To examine the effect of functional strength training in subacute stroke.
A single-blinded randomized controlled trial.
Two rehabilitation units.
Eighteen patients in the subacute phase post stroke, randomly allocated to a functional strength training (intervention) group (n = 8) and a training-as-usual (comparison) group (n = 10).
The functional strength training group participated in functional progressive strength training of the affected lower extremity. The training-as-usual group had traditional training, excessive muscle power being avoided to prevent associated reactions. All trained 50 minutes five days a week for four weeks.
Maximum weight-bearing in standing (primary outcome), isometric muscle strength, gait speed and items of Motor Assessment Scale.

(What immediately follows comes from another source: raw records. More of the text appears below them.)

-- pv_equiv track=rewrite | github.com/AlexKo1984/Site_from_description | ak_test_fun.py | textToTextForTest
-- ===== SOURCE A (Python) =====
-- def textToTextForTest(text):
--     '''Преобразует текст в текст для тестирования. Заменяет пробелы не "_", убирает ентер, таб.'''
--     result = text.strip()
--
--     while result.count('  ') != 0:
--         result = result.replace('  ', ' ')
--
--     result = result.replace(' ', '_')
--     result = result.replace('\n', '')
--     result = result.replace('\t', '_')
--     result = result.upper()
--
--     return result
-- ===== SOURCE B (Python) =====
-- def textToTextForTest(text):
--     '''One pass over the stripped text with a prev-was-space flag instead of a
--     collapse-replace loop plus three full replace passes.'''
--     out = []
--     prev_space = False
--     for ch in text.strip():
--         if ch == ' ':
--             if not prev_space:
--                 out.append('_')
--             prev_space = True
--         elif ch == '\t':
--             out.append('_')
--             prev_space = False
--         elif ch == '\n':
--             prev_space = False
--         else:
--             out.append(ch)
--             prev_space = False
--     return ''.join(out).upper()
-- ===== Notes on version B (the rewrite author's own statement) =====
-- stated objective: simpler
-- what changed: Replaces the collapse-replace while-loop plus three whole-string replace passes by a single pass over the stripped text with a prev-was-space flag that collapses space runs and rewrites each character in place.
import Mathlib
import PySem

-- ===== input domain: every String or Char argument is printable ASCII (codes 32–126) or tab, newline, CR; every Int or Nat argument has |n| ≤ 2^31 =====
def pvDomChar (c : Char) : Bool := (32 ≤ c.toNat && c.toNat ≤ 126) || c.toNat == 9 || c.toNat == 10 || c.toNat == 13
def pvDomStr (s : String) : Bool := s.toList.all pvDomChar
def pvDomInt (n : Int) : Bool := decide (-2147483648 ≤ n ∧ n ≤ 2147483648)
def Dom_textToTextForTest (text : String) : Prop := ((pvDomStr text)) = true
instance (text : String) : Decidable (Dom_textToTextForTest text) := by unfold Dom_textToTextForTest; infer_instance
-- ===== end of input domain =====

-- B replaces A's collapse-replace while-loop plus three whole-string replace passes by a
-- single pass over the stripped text with a prev-was-space flag (simpler: one traversal).

-- ===== PORT A =====
-- `repSp`/`cntSp` are one-step specifications of s.replace('  ', ' ') / s.count('  ')
-- needed by the port's termination proof (`replace_shrinks`, cited in `decreasing_by`).
def repSp : List Char → List Char
  | [] => []
  | [c] => [c]
  | c :: c2 :: t => if c = ' ' ∧ c2 = ' ' then ' ' :: repSp t else c :: repSp (c2 :: t)

def cntSp : List Char → Nat
  | [] => 0
  | [_] => 0
  | c :: c2 :: t => if c = ' ' ∧ c2 = ' ' then cntSp t + 1 else cntSp (c2 :: t)

theorem replaceGo_pair (fuel : Nat) : ∀ (l acc : List Char), l.length ≤ fuel →
    PySem.Chars.replace.go [' ', ' '] [' '] fuel l acc = acc.reverse ++ repSp l := by
  induction fuel with
  | zero =>
    intro l acc h
    have hl : l = [] := by cases l <;> simp_all
    subst hl; simp [PySem.Chars.replace.go, repSp]
  | succ fuel ih =>
    intro l acc h
    cases l with
    | nil => simp [PySem.Chars.replace.go, repSp]
    | cons c t =>
      by_cases hc : c = ' '
      · cases t with
        | nil =>
          subst hc
          simp only [PySem.Chars.replace.go, List.isPrefixOf, beq_self_eq_true]
          rw [if_neg (by simp)]
          rw [ih [] (' ' :: acc) (by simp)]
          simp [repSp]
        | cons c2 t2 =>
          by_cases hc2 : c2 = ' '
          · subst hc; subst hc2
            simp only [PySem.Chars.replace.go, List.isPrefixOf, beq_self_eq_true,
              Bool.and_true, if_true, List.length_cons, List.drop_succ_cons, List.drop_zero,
              List.length_nil]
            rw [ih t2 ([' '].reverse ++ acc) (by simp at h; omega)]
            simp [repSp]
          · subst hc
            simp only [PySem.Chars.replace.go, List.isPrefixOf, beq_self_eq_true,
              Bool.and_true]
            rw [if_neg (by simp [Ne.symm hc2])]
            rw [ih (c2 :: t2) (' ' :: acc) (by simp at h ⊢; omega)]
            simp [repSp, hc2]
      · simp only [PySem.Chars.replace.go, List.isPrefixOf]
        rw [if_neg (by simp [Ne.symm hc])]
        rw [ih t (c :: acc) (by simp at h; omega)]
        cases t with
        | nil => simp [repSp]
        | cons c2 t2 => simp [repSp, hc]

theorem countGo_pair (fuel : Nat) : ∀ (l : List Char) (acc : Nat), l.length ≤ fuel →
    PySem.Chars.count.go [' ', ' '] fuel l acc = acc + cntSp l := by
  induction fuel with
  | zero =>
    intro l acc h
    have hl : l = [] := by cases l <;> simp_all
    subst hl; simp [PySem.Chars.count.go, cntSp]
  | succ fuel ih =>
    intro l acc h
    cases l with
    | nil => simp [PySem.Chars.count.go, cntSp]
    | cons c t =>
      by_cases hc : c = ' '
      · cases t with
        | nil =>
          subst hc
          simp only [PySem.Chars.count.go, List.isPrefixOf, beq_self_eq_true]
          rw [if_neg (by simp)]
          rw [ih [] (acc) (by simp)]
          simp [cntSp]
        | cons c2 t2 =>
          by_cases hc2 : c2 = ' '
          · subst hc; subst hc2
            simp only [PySem.Chars.count.go, List.isPrefixOf, beq_self_eq_true,
              Bool.and_true, if_true, List.length_cons, List.drop_succ_cons, List.drop_zero,
              List.length_nil]
            rw [ih t2 (acc + 1) (by simp at h; omega)]
            simp [cntSp]; omega
          · subst hc
            simp only [PySem.Chars.count.go, List.isPrefixOf, beq_self_eq_true,
              Bool.and_true]
            rw [if_neg (by simp [Ne.symm hc2])]
            rw [ih (c2 :: t2) acc (by simp at h ⊢; omega)]
            simp [cntSp, hc2]
      · simp only [PySem.Chars.count.go, List.isPrefixOf]
        rw [if_neg (by simp [Ne.symm hc])]
        rw [ih t acc (by simp at h; omega)]
        cases t with
        | nil => simp [cntSp]
        | cons c2 t2 => simp [cntSp, hc]

theorem replace_pair_eq (l : List Char) :
    PySem.Chars.replace l [' ', ' '] [' '] = repSp l := by
  simp only [PySem.Chars.replace, List.isEmpty_cons, Bool.false_eq_true, if_false]
  exact replaceGo_pair l.length l [] le_rfl

theorem count_pair_eq (l : List Char) :
    PySem.Chars.count l [' ', ' '] = cntSp l := by
  simp only [PySem.Chars.count, List.isEmpty_cons, Bool.false_eq_true, if_false]
  simpa using countGo_pair l.length l 0 le_rfl

theorem repSp_length_le (l : List Char) : (repSp l).length ≤ l.length := by
  induction l using repSp.induct with
  | case1 => simp [repSp]
  | case2 c => simp [repSp]
  | case3 c c2 t hcc ih => simp only [repSp, if_pos hcc]; simp at ih ⊢; omega
  | case4 c c2 t hcc ih => simp only [repSp, if_neg hcc]; simp at ih ⊢; omega

theorem length_repSp_lt (l : List Char) (h : cntSp l ≠ 0) :
    (repSp l).length < l.length := by
  induction l using repSp.induct with
  | case1 => simp [cntSp] at h
  | case2 c => simp [cntSp] at h
  | case3 c c2 t hcc ih =>
    simp only [repSp, if_pos hcc]
    have := repSp_length_le t
    simp; omega
  | case4 c c2 t hcc ih =>
    simp only [cntSp, if_neg hcc] at h
    simp only [repSp, if_neg hcc]
    have := ih h
    simp at this ⊢; omega

theorem replace_shrinks (s : String) (h : PySem.Str.count s "  " ≠ 0) :
    (PySem.Str.replace s "  " " ").toList.length < s.toList.length := by
  have hts : ("  " : String).toList = [' ', ' '] := by decide
  have htn : (" " : String).toList = [' '] := by decide
  rw [PySem.Str.toList_replace, hts, htn, replace_pair_eq]
  apply length_repSp_lt
  rw [PySem.Str.count_eq, hts, count_pair_eq] at h
  exact h

-- while result.count('  ') != 0: result = result.replace('  ', ' ')
def collapseA (s : String) : String :=
  if PySem.Str.count s "  " ≠ 0 then collapseA (PySem.Str.replace s "  " " ") else s
termination_by s.toList.length
decreasing_by exact replace_shrinks s (by assumption)

def textToTextForTest (text : String) : String :=
  let result := PySem.Str.strip text
  let result := collapseA result
  let result := PySem.Str.replace result " " "_"
  let result := PySem.Str.replace result "\n" ""
  let result := PySem.Str.replace result "\t" "_"
  PySem.Str.upper result

-- ===== PORT B =====
-- the loop body of Source B: state = (out, prev_space)
def bStep (st : List Char × Bool) (ch : Char) : List Char × Bool :=
  if ch = ' ' then (if st.2 then (st.1, true) else (st.1 ++ ['_'], true))
  else if ch = '\t' then (st.1 ++ ['_'], false)
  else if ch = '\n' then (st.1, false)
  else (st.1 ++ [ch], false)

def textToTextForTest_alt (text : String) : String :=
  let out := ((PySem.Str.strip text).toList.foldl bStep ([], false)).1
  PySem.Str.upper (String.ofList (PySem.Chars.join [] (out.map (fun c => [c]))))

-- ===== PRECONDITION & SPEC =====
def Spec_textToTextForTest (text : String) (out : String) : Prop := out = textToTextForTest_alt text
instance (text : String) (out : String) : Decidable (Spec_textToTextForTest text out) := by unfold Spec_textToTextForTest; infer_instance

-- ===== CLAIM (what is proved, stated in full; the proofs are below) =====
def Claim_equal_textToTextForTest : Prop := ∀ (text : String), Dom_textToTextForTest text → Spec_textToTextForTest text (textToTextForTest text)

-- ===== LEMMAS AND PROOFS =====

-- the fixed point of the collapse loop, computed with a flag (last char emitted was a space)
def dedupF : Bool → List Char → List Char
  | _, [] => []
  | p, c :: t =>
    if c = ' ' then (if p then dedupF true t else ' ' :: dedupF true t)
    else c :: dedupF false t

-- the result of Source B's loop, as a function (out is built in front)
def bpass : Bool → List Char → List Char
  | _, [] => []
  | p, c :: t =>
    if c = ' ' then (if p then bpass true t else '_' :: bpass true t)
    else if c = '\t' then '_' :: bpass false t
    else if c = '\n' then bpass false t
    else c :: bpass false t

theorem dedupF_repSp (l : List Char) : ∀ p, dedupF p (repSp l) = dedupF p l := by
  induction l using repSp.induct with
  | case1 => intro p; simp [repSp]
  | case2 c => intro p; simp [repSp]
  | case3 c c2 t hcc ih =>
    intro p
    obtain ⟨rfl, rfl⟩ := hcc
    cases p <;> simp [repSp, dedupF, ih]
  | case4 c c2 t hcc ih =>
    intro p
    simp only [repSp, if_neg hcc]
    by_cases hc : c = ' '
    · subst hc
      cases p <;> simp [dedupF, ih]
    · simp [dedupF, hc, ih]

theorem cnt_zero_fix (l : List Char) (h0 : cntSp l = 0) : dedupF false l = l := by
  induction l using cntSp.induct with
  | case1 => simp [dedupF]
  | case2 c => by_cases hc : c = ' ' <;> simp [dedupF, hc]
  | case3 c c2 t hcc ih => simp [cntSp, if_pos hcc] at h0
  | case4 c c2 t hcc ih =>
    simp only [cntSp, if_neg hcc] at h0
    have ih' := ih h0
    by_cases hc : c = ' '
    · subst hc
      have hc2 : ¬ c2 = ' ' := fun e => hcc ⟨rfl, e⟩
      have ht : dedupF false t = t := by
        simpa [dedupF, hc2] using ih'
      simp [dedupF, hc2, ht]
    · simp only [dedupF, if_neg hc]
      simpa [dedupF] using ih'

theorem collapseA_toList (s : String) : (collapseA s).toList = dedupF false s.toList := by
  induction s using collapseA.induct with
  | case1 s h ih =>
    rw [collapseA, if_pos h, ih]
    have hts : ("  " : String).toList = [' ', ' '] := by decide
    have htn : (" " : String).toList = [' '] := by decide
    rw [PySem.Str.toList_replace, hts, htn, replace_pair_eq]
    exact dedupF_repSp s.toList false
  | case2 s h =>
    rw [collapseA, if_neg h]
    refine (cnt_zero_fix s.toList ?_).symm
    have hts : ("  " : String).toList = [' ', ' '] := by decide
    simp only [ne_eq, not_not] at h
    rw [PySem.Str.count_eq, hts, count_pair_eq] at h
    exact h

theorem replaceGo_single (o : Char) (new : List Char) (fuel : Nat) :
    ∀ (l acc : List Char), l.length ≤ fuel →
    PySem.Chars.replace.go [o] new fuel l acc
      = acc.reverse ++ l.flatMap (fun c => if c = o then new else [c]) := by
  induction fuel with
  | zero =>
    intro l acc h
    have hl : l = [] := by cases l <;> simp_all
    subst hl; simp [PySem.Chars.replace.go]
  | succ fuel ih =>
    intro l acc h
    cases l with
    | nil => simp [PySem.Chars.replace.go]
    | cons c t =>
      by_cases hc : c = o
      · subst hc
        simp only [PySem.Chars.replace.go, List.isPrefixOf, beq_self_eq_true, Bool.and_true,
          if_true, List.length_cons, List.drop_succ_cons, List.length_nil, List.drop_zero]
        rw [ih t (new.reverse ++ acc) (by simp at h; omega)]
        simp
      · simp only [PySem.Chars.replace.go, List.isPrefixOf]
        rw [if_neg (by simp [Ne.symm hc])]
        rw [ih t (c :: acc) (by simp at h; omega)]
        simp [hc]

theorem replace_single_eq (l : List Char) (o : Char) (new : List Char) :
    PySem.Chars.replace l [o] new = l.flatMap (fun c => if c = o then new else [c]) := by
  simp only [PySem.Chars.replace, List.isEmpty_cons, Bool.false_eq_true, if_false]
  exact replaceGo_single o new l.length l [] le_rfl

theorem chain (l : List Char) : ∀ p,
    (((dedupF p l).flatMap (fun c => if c = ' ' then ['_'] else [c])).flatMap
        (fun c => if c = '\n' then ([] : List Char) else [c])).flatMap
      (fun c => if c = '\t' then ['_'] else [c]) = bpass p l := by
  induction l with
  | nil => intro p; simp [dedupF, bpass]
  | cons c t ih =>
    intro p
    by_cases hc : c = ' '
    · subst hc
      cases p <;> simp [dedupF, bpass, ih]
    · by_cases ht : c = '\t'
      · subst ht; simp [dedupF, bpass, ih]
      · by_cases hn : c = '\n'
        · subst hn; simp [dedupF, bpass, ih]
        · simp [dedupF, bpass, hc, ht, hn, ih]

theorem foldl_bStep (l : List Char) : ∀ (out : List Char) (p : Bool),
    (l.foldl bStep (out, p)).1 = out ++ bpass p l := by
  induction l with
  | nil => intro out p; simp [bpass]
  | cons c t ih =>
    intro out p
    by_cases hc : c = ' '
    · subst hc
      cases p <;> simp [List.foldl_cons, bStep, bpass, ih]
    · by_cases ht : c = '\t'
      · subst ht; simp [List.foldl_cons, bStep, bpass, ih]
      · by_cases hn : c = '\n'
        · subst hn; simp [List.foldl_cons, bStep, bpass, hc, ih]
        · simp [List.foldl_cons, bStep, bpass, hc, ht, hn, ih]

-- ===== VERDICT (by name: the statement is the Claim_ definition above) =====
theorem textToTextForTest_spec : Claim_equal_textToTextForTest := by
  intro text _
  unfold Spec_textToTextForTest
  simp only [textToTextForTest, textToTextForTest_alt]
  have hsp : (" " : String).toList = [' '] := by decide
  have hus : ("_" : String).toList = ['_'] := by decide
  have hnl : ("\n" : String).toList = ['\n'] := by decide
  have hem : ("" : String).toList = ([] : List Char) := by decide
  have htb : ("\t" : String).toList = ['\t'] := by decide
  simp only [PySem.Str.upper]
  refine congrArg String.ofList (congrArg PySem.Chars.upper ?_)
  rw [PySem.Str.toList_replace, PySem.Str.toList_replace, PySem.Str.toList_replace,
    hsp, hus, hnl, hem, htb, collapseA_toList]
  rw [replace_single_eq, replace_single_eq, replace_single_eq]
  rw [chain]
  rw [String.toList_ofList, PySem.Chars.join_nil_singletons]
  rw [foldl_bStep]
  simp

Maximum weight-bearing on the affected leg improved more in the functional strength training group (mean 17.4% of body weight) than in the training-as-usual group (mean 5.6% of body weight), but taking test data at inclusion into consideration, the difference in change was not statistically significant (P = 0.056). More patients in the functional strength training group (57%) could weight-bear on the affected leg while stepping forward, than in the training-as-usual group (17%). Improvement was clinically significant in 7 of 9 outcome measures in the functional strength training group (effect size > or = 0.80, large), but in only 3 of 9 in the training-as-usual group. All patients in the functional strength training group and 70% of the patients in the training-as-usual group rated their overall status as 'much' or 'very much' improved.
This pilot study indicates that functional strength training of lower extremities improves physical performance more than traditional training.